» Work required:
Give back exactly the lines of the data below, starting with the line that has "intro init; rw [List.foldl_map]; rfl" and going on through the line that has "st.2 + 1)) init".

» The data:
-- pv_equiv track=rewrite | github.com/ikramulkayes/Python_Season_4 | 78.py | func
-- ===== SOURCE A (Python) =====
-- def func(word,index=0,temp=""):
--     a = word[index]
--     flag = False
--     for elm in temp:
--         if elm == a:
--             flag = True
--     if flag:
--         if index ==len(word)-1:
--             return ""
--         else:
--             return func(word,index+1,temp)
--     else:
--         if index ==len(word)-1:
--             return a
--         elif a == " ":
--             return a+ func(word,index+1)
--         else:
--             temp += a
--             return a+ func(word,index+1,temp)
-- ===== SOURCE B (Python) =====
-- def func(word, index=0, temp=""):
--     seen = set(temp)
--     out = []
--     i = index
--     while True:
--         a = word[i]
--         if a not in seen:
--             out.append(a)
--             if a == ' ':
--                 seen = set()
--             else:
--                 seen.add(a)
--         if i == len(word) - 1:
--             return ''.join(out)
--         i += 1
-- ===== Notes on version B (the rewrite author's own statement) =====
-- stated objective: faster
-- what changed: Replaces A's recursion (which rescans the accumulated temp string for every character and rebuilds the result by string concatenation) with a single iterative while-loop over an explicit index, keeping a hash set of seen characters and an output list, so the inner scan of temp disappears.
import Mathlib
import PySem

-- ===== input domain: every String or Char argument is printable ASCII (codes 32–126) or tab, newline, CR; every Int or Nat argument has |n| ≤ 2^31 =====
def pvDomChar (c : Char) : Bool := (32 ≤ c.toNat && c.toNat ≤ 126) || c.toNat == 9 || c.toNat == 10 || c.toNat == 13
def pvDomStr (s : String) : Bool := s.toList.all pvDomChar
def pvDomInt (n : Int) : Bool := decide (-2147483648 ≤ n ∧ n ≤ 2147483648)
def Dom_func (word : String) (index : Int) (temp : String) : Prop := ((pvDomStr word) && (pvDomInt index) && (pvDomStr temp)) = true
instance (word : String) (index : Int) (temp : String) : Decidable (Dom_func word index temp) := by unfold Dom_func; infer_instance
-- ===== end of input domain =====

-- B replaces A's recursion (which re-scans temp for every char) with one iterative linear
-- loop over an index, a seen-set and an output accumulator (objective: faster, O(n^2) -> O(n)).

-- ===== PORT A =====
-- fuel makes the recursion total; 2*len+1 is always enough (index grows to len-1, or
-- word[index] is out of range at once — where Python raises, excluded by Pre_).
def funcAux : Nat → List Char → Int → List Char → List Char
  | 0, _, _, _ => []
  | n+1, word, index, temp =>
    match PySem.List.pyGet? word index with
    | none => []  -- Python raises IndexError here; outside Pre_
    | some a =>
      let flag := temp.foldl (fun f elm => if elm = a then true else f) false
      if flag then
        if index = (word.length : Int) - 1 then [] else funcAux n word (index+1) temp
      else if index = (word.length : Int) - 1 then [a]
      else if a = ' ' then a :: funcAux n word (index+1) []
      else a :: funcAux n word (index+1) (temp ++ [a])

def func (word : String) (index : Int) (temp : String) : String :=
  String.ofList (funcAux (2 * word.toList.length + 1) word.toList index temp.toList)

-- ===== PORT B =====
def funcAltAux : Nat → List Char → Int → PySem.Set Char → List Char → List Char
  | 0, _, _, _, out => out
  | n+1, word, i, seen, out =>
    match PySem.List.pyGet? word i with
    | none => out  -- Python raises IndexError here; outside Pre_
    | some a =>
      let p := if PySem.Set.contains seen a then (seen, out)
               else ((if a = ' ' then PySem.Set.empty else PySem.Set.add seen a), out ++ [a])
      if i = (word.length : Int) - 1 then p.2 else funcAltAux n word (i+1) p.1 p.2

def func_alt (word : String) (index : Int) (temp : String) : String :=
  String.ofList (funcAltAux (2 * word.toList.length + 1) word.toList index
    (PySem.Set.ofList temp.toList) [])

-- ===== PRECONDITION & SPEC =====
-- Pre_ excludes exactly the inputs where Python's word[index] raises IndexError
-- (empty word, or starting index outside [-len, len-1]).
def Pre_func (word : String) (index : Int) (temp : String) : Prop :=
  -(word.toList.length : Int) ≤ index ∧ index ≤ (word.toList.length : Int) - 1
instance (word : String) (index : Int) (temp : String) : Decidable (Pre_func word index temp) := by
  unfold Pre_func; infer_instance

def pvWitness_func : String × Int × String := ("abcab cc", 0, "")

def Spec_func (word : String) (index : Int) (temp : String) (out : String) : Prop := out = func_alt word index temp
instance (word : String) (index : Int) (temp : String) (out : String) : Decidable (Spec_func word index temp out) := by unfold Spec_func; infer_instance

-- ===== CLAIM (what is proved, stated in full; the proofs are below) =====
def Claim_equal_func : Prop := ∀ (word : String) (index : Int) (temp : String), Dom_func word index temp → Pre_func word index temp → Spec_func word index temp (func word index temp)

-- ===== LEMMAS AND PROOFS =====

-- A's inner for-loop over temp computes membership of a in temp.
theorem flag_eq (temp : List Char) (a : Char) (b : Bool) :
    temp.foldl (fun f elm => if elm = a then true else f) b = (b || decide (a ∈ temp)) := by
  induction temp generalizing b with
  | nil => simp
  | cons x xs ih =>
    simp only [List.foldl_cons, List.mem_cons]
    rw [ih]
    by_cases h : x = a
    · simp [h]
    · have h' : ¬ a = x := fun e => h e.symm
      simp [h, h']

-- Loop invariant: if seen has the same members as temp, B's tail recursion equals
-- out ++ A's recursion.
theorem aux_eq (n : Nat) : ∀ (word : List Char) (i : Int) (temp : List Char)
    (seen : PySem.Set Char) (out : List Char),
    (∀ c, c ∈ seen ↔ c ∈ temp) →
    funcAltAux n word i seen out = out ++ funcAux n word i temp := by
  induction n with
  | zero => intro word i temp seen out _; simp [funcAux, funcAltAux]
  | succ n ih =>
    intro word i temp seen out hmem
    simp only [funcAux, funcAltAux]
    cases hget : PySem.List.pyGet? word i with
    | none => simp
    | some a =>
      by_cases hin : a ∈ temp
      · have hc : PySem.Set.contains seen a = true := by
          rw [PySem.Set.contains_iff]; exact (hmem a).2 hin
        simp only [flag_eq, hc, hin, decide_true, Bool.false_or, if_true]
        split_ifs with hlast
        · simp
        · exact ih word (i+1) temp seen out hmem
      · have hc : PySem.Set.contains seen a = false := by
          rw [Bool.eq_false_iff, Ne, PySem.Set.contains_iff]
          exact fun h => hin ((hmem a).1 h)
        simp only [flag_eq, hc, hin, decide_false, Bool.false_or, Bool.false_eq_true, if_false]
        by_cases hsp : a = ' '
        · simp only [hsp, if_true]
          split_ifs with hlast
          · rfl
          · show funcAltAux n word (i+1) PySem.Set.empty (out ++ [' ']) =
              out ++ ' ' :: funcAux n word (i+1) []
            rw [ih word (i+1) [] PySem.Set.empty (out ++ [' ']) (by simp [PySem.Set.empty])]
            simp
        · simp only [hsp, if_false]
          split_ifs with hlast
          · rfl
          · show funcAltAux n word (i+1) (PySem.Set.add seen a) (out ++ [a]) =
              out ++ a :: funcAux n word (i+1) (temp ++ [a])
            rw [ih word (i+1) (temp ++ [a]) (PySem.Set.add seen a) (out ++ [a])
              (by intro c; simp [PySem.Set.mem_add, hmem c])]
            simp

-- ===== VERDICT (by name: the statement is the Claim_ definition above) =====
theorem func_spec : Claim_equal_func := by
  intro word index temp _ _
  unfold Spec_func func func_alt
  rw [aux_eq _ word.toList index temp.toList (PySem.Set.ofList temp.toList) []
    (fun c => PySem.Set.mem_ofList temp.toList c)]
  simp
-- pv_equiv track=rewrite | github.com/Haspeldor/process_distillation | code/data_processing.py | create_feature_indices
-- ===== SOURCE A (Python) =====
-- def create_feature_indices(event_pool, attribute_pools, numerical_attributes, n_gram):
--     num_events = len(sorted(event_pool))  # Sorted event pool
--     feature_indices = {}
--     # Allocate indices for events
--     index = num_events * n_gram
--     # Allocate indices for categorical attributes
--     for attribute_name, possible_values in sorted(attribute_pools.items()):
--         num_values = len(sorted(possible_values))
--         feature_indices[attribute_name] = list(range(index, index + num_values))
--         index += num_values
--     # Allocate indices for numerical attributes
--     for numerical_attr in sorted(numerical_attributes):
--         feature_indices[numerical_attr] = [index]
--         index += 1
--     return feature_indices
-- ===== SOURCE B (Python) =====
-- def create_feature_indices(event_pool, attribute_pools, numerical_attributes, n_gram):
--     entries = [(name, len(values)) for name, values in sorted(attribute_pools.items())]
--     entries += [(name, 1) for name in sorted(numerical_attributes)]
--     counts = [count for _, count in entries]
--     base = len(event_pool) * n_gram
--
--     def offset(i):
--         # closed-form start of entry i: base plus the total width of all earlier entries
--         return base + sum(counts[:i])
--
--     return {name: list(range(offset(i), offset(i) + count))
--             for i, (name, count) in enumerate(entries)}
-- ===== Notes on version B (the rewrite author's own statement) =====
-- stated objective: alternative
-- what changed: Removes A's sequential running-index state entirely: each entry's starting offset is computed independently by a closed-form expression (base + total width of the earlier entries, a fresh sum over a prefix slice), so the dict is built by a stateless per-entry map at quadratic cost instead of A's accumulating loop.
import Mathlib
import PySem

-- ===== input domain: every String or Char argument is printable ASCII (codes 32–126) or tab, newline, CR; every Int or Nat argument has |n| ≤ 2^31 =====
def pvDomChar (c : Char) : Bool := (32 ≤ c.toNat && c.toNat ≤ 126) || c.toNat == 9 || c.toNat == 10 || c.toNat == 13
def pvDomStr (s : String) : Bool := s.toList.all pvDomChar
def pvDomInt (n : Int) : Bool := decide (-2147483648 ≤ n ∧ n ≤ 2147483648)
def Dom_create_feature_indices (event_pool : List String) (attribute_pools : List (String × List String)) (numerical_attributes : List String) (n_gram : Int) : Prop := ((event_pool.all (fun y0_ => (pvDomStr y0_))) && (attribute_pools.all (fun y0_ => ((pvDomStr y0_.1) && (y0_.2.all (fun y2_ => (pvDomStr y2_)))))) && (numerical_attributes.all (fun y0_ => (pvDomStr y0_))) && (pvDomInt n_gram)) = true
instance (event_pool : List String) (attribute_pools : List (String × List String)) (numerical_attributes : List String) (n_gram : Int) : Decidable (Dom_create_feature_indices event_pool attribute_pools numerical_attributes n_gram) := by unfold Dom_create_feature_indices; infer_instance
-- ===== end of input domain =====

-- B drops A's running-index state: every entry's offset is an independent closed-form prefix sum
-- (objective: alternative; B is quadratic, not faster).  sorted(attribute_pools.items()) is ported as a
-- sort by key name: attribute_pools is a Python dict, so its keys are unique and the tuple comparison
-- never reaches the second component.

-- ===== PORT A =====
def create_feature_indices (event_pool : List String) (attribute_pools : List (String × List String)) (numerical_attributes : List String) (n_gram : Int) : List (String × List Int) :=
  let num_events : Int := (PySem.List.sorted event_pool (fun s => s) false).length
  -- index starts at num_events * n_gram; categorical loop
  let st1 := (PySem.List.sorted attribute_pools (fun p => p.1) false).foldl
    (fun (st : PySem.Dict String (List Int) × Int) p =>
      let num_values : Int := (PySem.List.sorted p.2 (fun s => s) false).length
      (st.1.insert p.1 (PySem.List.pyRange st.2 (st.2 + num_values) 1), st.2 + num_values))
    (PySem.Dict.empty, num_events * n_gram)
  -- numerical loop
  let st2 := (PySem.List.sorted numerical_attributes (fun s => s) false).foldl
    (fun (st : PySem.Dict String (List Int) × Int) a => (st.1.insert a [st.2], st.2 + 1)) st1
  st2.1.items

-- ===== PORT B =====
def create_feature_indices_alt (event_pool : List String) (attribute_pools : List (String × List String)) (numerical_attributes : List String) (n_gram : Int) : List (String × List Int) :=
  let entries : List (String × Int) :=
    (PySem.List.sorted attribute_pools (fun p => p.1) false).map (fun p => (p.1, (p.2.length : Int)))
    ++ (PySem.List.sorted numerical_attributes (fun s => s) false).map (fun s => (s, (1 : Int)))
  let base : Int := (event_pool.length : Int) * n_gram
  let counts : List Int := entries.map (fun e => e.2)
  -- offset(i) = base + sum(counts[:i])
  let offset : Int → Int := fun i => base + (PySem.List.slice counts none (some i)).sum
  ((PySem.List.enumerate entries 0).foldl
    (fun (d : PySem.Dict String (List Int)) p =>
      d.insert p.2.1 (PySem.List.pyRange (offset p.1) (offset p.1 + p.2.2) 1)) PySem.Dict.empty).items

-- ===== PRECONDITION & SPEC =====
def Spec_create_feature_indices (event_pool : List String) (attribute_pools : List (String × List String)) (numerical_attributes : List String) (n_gram : Int) (out : List (String × List Int)) : Prop := out = create_feature_indices_alt event_pool attribute_pools numerical_attributes n_gram
instance (event_pool : List String) (attribute_pools : List (String × List String)) (numerical_attributes : List String) (n_gram : Int) (out : List (String × List Int)) : Decidable (Spec_create_feature_indices event_pool attribute_pools numerical_attributes n_gram out) := by unfold Spec_create_feature_indices; infer_instance

-- ===== CLAIM =====
def Claim_equal_create_feature_indices : Prop := ∀ (event_pool : List String) (attribute_pools : List (String × List String)) (numerical_attributes : List String) (n_gram : Int), Dom_create_feature_indices event_pool attribute_pools numerical_attributes n_gram → Spec_create_feature_indices event_pool attribute_pools numerical_attributes n_gram (create_feature_indices event_pool attribute_pools numerical_attributes n_gram)

-- ===== LEMMAS AND PROOFS =====

-- the uniform step both of A's loops amount to
def pvStep (st : PySem.Dict String (List Int) × Int) (e : String × Int) : PySem.Dict String (List Int) × Int :=
  (st.1.insert e.1 (PySem.List.pyRange st.2 (st.2 + e.2) 1), st.2 + e.2)

-- a prefix slice at a natural index is List.take of the prefix
theorem pv_slice_prefix {α : Type} (pre rest : List α) :
    PySem.List.slice (pre ++ rest) none (some (pre.length : Int)) = pre := by
  rw [PySem.List.slice_to_natCast]
  simp

-- A's running-index fold over a suffix = B's enumerate fold with per-entry prefix sums,
-- generalized over the already-consumed prefix 'pre'
theorem pv_fold_enum (base : Int) :
    ∀ (es pre : List (String × Int)) (d : PySem.Dict String (List Int)),
    (es.foldl pvStep (d, base + ((pre.map (·.2)).sum))).1
    = (PySem.List.enumerate es (pre.length : Int)).foldl
        (fun d p =>
          d.insert p.2.1 (PySem.List.pyRange
            (base + (PySem.List.slice ((pre ++ es).map (fun e => e.2)) none (some p.1)).sum)
            (base + (PySem.List.slice ((pre ++ es).map (fun e => e.2)) none (some p.1)).sum + p.2.2) 1)) d := by
  intro es
  induction es with
  | nil => intro pre d; simp [PySem.List.enumerate]
  | cons e es ih =>
      intro pre d
      rw [PySem.List.enumerate_cons, List.foldl_cons, List.foldl_cons]
      have hsl : PySem.List.slice ((pre ++ e :: es).map (fun e => e.2)) none (some (pre.length : Int))
          = pre.map (fun e => e.2) := by
        have := pv_slice_prefix (pre.map (fun e : String × Int => e.2)) ((e :: es).map (fun e => e.2))
        simpa using this
      rw [hsl]
      have hsum : base + (pre.map (·.2)).sum + e.2 = base + (((pre ++ [e]).map (·.2)).sum) := by
        simp; ring
      have hlen : ((pre.length : Int) + 1) = (((pre ++ [e]).length : Nat) : Int) := by
        simp
      have happ : pre ++ e :: es = (pre ++ [e]) ++ es := by simp
      calc (es.foldl pvStep (d.insert e.1 (PySem.List.pyRange (base + (pre.map (·.2)).sum) (base + (pre.map (·.2)).sum + e.2) 1), base + (pre.map (·.2)).sum + e.2)).1
          = (es.foldl pvStep (d.insert e.1 (PySem.List.pyRange (base + (pre.map (·.2)).sum) (base + (pre.map (·.2)).sum + e.2) 1), base + (((pre ++ [e]).map (·.2)).sum))).1 := by rw [hsum]
        _ = _ := by
              rw [ih (pre ++ [e])]
              rw [hlen]
              simp only [← happ]

theorem create_feature_indices_spec : Claim_equal_create_feature_indices := by
  intro event_pool attribute_pools numerical_attributes n_gram _
  unfold Spec_create_feature_indices create_feature_indices create_feature_indices_alt
  simp only [PySem.List.length_sorted]
  -- A's categorical loop is pvStep over (name, len) pairs
  have h1 : ∀ (init : PySem.Dict String (List Int) × Int),
      (PySem.List.sorted attribute_pools (fun p => p.1) false).foldl
        (fun (st : PySem.Dict String (List Int) × Int) p =>
          (st.1.insert p.1 (PySem.List.pyRange st.2 (st.2 + (p.2.length : Int)) 1),
           st.2 + (p.2.length : Int))) init
      = ((PySem.List.sorted attribute_pools (fun p => p.1) false).map
          (fun p => (p.1, (p.2.length : Int)))).foldl pvStep init := by
    intro init; rw [List.foldl_map]; rfl
  -- A's numerical loop is pvStep over (name, 1) pairs
  have h2 : ∀ (init : PySem.Dict String (List Int) × Int),
      (PySem.List.sorted numerical_attributes (fun s => s) false).foldl
        (fun (st : PySem.Dict String (List Int) × Int) a => (st.1.insert a [st.2], st.2 + 1)) init
      = ((PySem.List.sorted numerical_attributes (fun s => s) false).map
          (fun s => (s, (1 : Int)))).foldl pvStep init := by
    intro init; rw [List.foldl_map]
    simp only [pvStep, PySem.List.pyRange_one_singleton]
  rw [h1, h2, ← List.foldl_append]
  have := pv_fold_enum ((event_pool.length : Int) * n_gram)
    ((PySem.List.sorted attribute_pools (fun p => p.1) false).map (fun p => (p.1, (p.2.length : Int)))
      ++ (PySem.List.sorted numerical_attributes (fun s => s) false).map (fun s => (s, (1 : Int)))) [] PySem.Dict.empty
  exact congrArg PySem.Dict.items (by simpa using this)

» Task solution:
    intro init; rw [List.foldl_map]; rfl
  -- A's numerical loop is pvStep over (name, 1) pairs
  have h2 : ∀ (init : PySem.Dict String (List Int) × Int),
      (PySem.List.sorted numerical_attributes (fun s => s) false).foldl
        (fun (st : PySem.Dict String (List Int) × Int) a => (st.1.insert a [st.2], st.2 + 1)) init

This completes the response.